When given multiple datapoints from dataset $X={x^{(i)} }_{i=1}^N $, we can construct an estimator based on mini-batches:
$\mathcal{L}(\boldsymbol{\theta}, \boldsymbol{\phi} ; \mathbf{X}) \simeq \widetilde{\mathcal{L}}^{M}\left(\boldsymbol{\theta}, \boldsymbol{\phi} ; \mathbf{X}^{M}\right)=\frac{N}{M} \sum_{i=1}^{M} \widetilde{\mathcal{L}}\left(\boldsymbol{\theta}, \boldsymbol{\phi} ; \mathbf{x}^{(i)}\right)$

where $\mathbf{X}^{M}=\left\{\mathbf{x}^{(i)}\right\}_{i=1}^{M}$ is the randomly drawn sample.

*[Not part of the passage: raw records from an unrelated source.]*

-- A replacement whose output starts with 'M' or 'T' cannot create a prefix made of
-- characters other than 'M'/'T': such a prefix of (rep old new t) was already a prefix of t.
theorem rep_prefix_reflect (old new : List Char)
    (hnew : new.head? = some 'M' ∨ new.head? = some 'T') (t : List Char) :
    ∀ (s : List Char), (∀ ch ∈ s, ch ≠ 'M' ∧ ch ≠ 'T') →
      s <+: rep old new t → s <+: t := by
  induction t using rep.induct old with
  | case1 =>
    intro s _ hs
    simpa [rep] using hs
  | case2 c t hcond ih =>
    intro s havoid hs
    rw [rep, if_pos hcond] at hs
    match s with
    | [] => exact List.nil_prefix
    | e :: s' =>
      obtain ⟨h0, ntl, hnew0⟩ : ∃ h0 ntl, new = h0 :: ntl := by
        rcases hnew with h | h <;>
          · cases new with
            | nil => simp at h
            | cons a b => exact ⟨a, b, rfl⟩
      rw [hnew0, List.cons_append, List.cons_prefix_cons] at hs
      have he : e = h0 := hs.1
      have : h0 = 'M' ∨ h0 = 'T' := by
        rcases hnew with h | h <;> rw [hnew0] at h <;> simp at h <;> [left; right] <;> exact h
      have hmem := havoid e (List.mem_cons_self ..)
      rcases this with h | h <;> rw [← h, ← he] at hmem <;> simp at hmem
  | case3 c t hcond ih =>
    intro s havoid hs
    rw [rep, if_neg hcond] at hs
    match s with
    | [] => exact List.nil_prefix
    | e :: s' =>
      rw [List.cons_prefix_cons] at hs
      rw [List.cons_prefix_cons]
      exact ⟨hs.1, ih s' (fun ch hch => havoid ch (List.mem_cons_of_mem _ hch)) hs.2⟩

-- Abbreviations for the four passes (key/fix pairs of A, in dict order).
def rep1 (l : List Char) : List Char := rep "Mountian".toList "Mountain".toList l
def rep2 (l : List Char) : List Char := rep "Moutain".toList "Mountain".toList l
def rep3 (l : List Char) : List Char := rep "Moutnain".toList "Mountain".toList l
def rep4 (l : List Char) : List Char := rep "Twp".toList "Township".toList l

-- Push lemmas: no key matches at any position strictly inside these literal blocks,
-- so each pass carries the block through unchanged.
theorem pushM_2 (X : List Char) : rep2 ("Mountain".toList ++ X) = "Mountain".toList ++ rep2 X := by
  simp [rep2, rep, List.isPrefixOf]

theorem pushM_3 (X : List Char) : rep3 ("Mountain".toList ++ X) = "Mountain".toList ++ rep3 X := by
  simp [rep3, rep, List.isPrefixOf]

theorem pushM_4 (X : List Char) : rep4 ("Mountain".toList ++ X) = "Mountain".toList ++ rep4 X := by
  simp [rep4, rep, List.isPrefixOf]

theorem push2_1 (X : List Char) : rep1 ("Moutain".toList ++ X) = "Moutain".toList ++ rep1 X := by
  simp [rep1, rep, List.isPrefixOf]

theorem push3_1 (X : List Char) : rep1 ("Moutnain".toList ++ X) = "Moutnain".toList ++ rep1 X := by
  simp [rep1, rep, List.isPrefixOf]

theorem push3_2 (X : List Char) : rep2 ("Moutnain".toList ++ X) = "Moutnain".toList ++ rep2 X := by
  simp [rep2, rep, List.isPrefixOf]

$\nabla_{\boldsymbol{\theta}, \boldsymbol{\phi}} \widetilde{\mathcal{L}}\left(\boldsymbol{\theta} ; \mathbf{X}^{M}\right)$ can be taken, of course.

The intuition behind this re-parameterization trick is:
we want to find to find some $p(\epsilon)$ such that
$q_{\phi}(\mathbf{z} | \mathbf{x}) \prod_{i} d z_{i}=p(\epsilon) \prod_{i} d \epsilon_{i}$
therefore, $\int q_{\phi}(\mathbf{z} | \mathbf{x}) f(\mathbf{z}) d \mathbf{z}=\int p(\boldsymbol{\epsilon}) f(\mathbf{z}) d \boldsymbol{\epsilon}=\int p(\boldsymbol{\epsilon}) f\left(g_{\phi}(\boldsymbol{\epsilon}, \mathbf{x})\right) d \boldsymbol{\epsilon}$
and so a differentiable estimator can be constructed: $\int q_{\phi}(\mathbf{z} | \mathbf{x}) f(\mathbf{z}) d \mathbf{z} \simeq \frac{1}{L} \sum_{l=1}^{L} f\left(g_{\phi}\left(\mathbf{x}, \epsilon^{(l)}\right)\right)$ where $\boldsymbol{\epsilon}^{(l)} \sim p(\boldsymbol{\epsilon})$.

Concrete ways of finding reparameterizations can be found from the original paper[7].

But the author didn't mention why re-parameterization helps alleviate variance, possible explanations can be found in the appendix section of [8].


  1. Kingma's NIPS 2015 workshop slides
  2. Kingma's Stochastic Gradient VB. Intractable posterior distributions? Gradients to the rescue!
  4. CS231n Lecture 11 Slides 
  5. Mnih, A., & Gregor, K. (n.d.). Neural Variational Inference and Learning in Belief Networks. 
  6. Openreview page for the original paper
  7. Kingma, D., & Welling, M. (2014). Auto-Encoding Variational Bayes
  8. Rezende, D., Mohamed, S., & Wierstra, D. (2014). Stochastic Backpropagation and Approximate Inference in Deep Generative Models.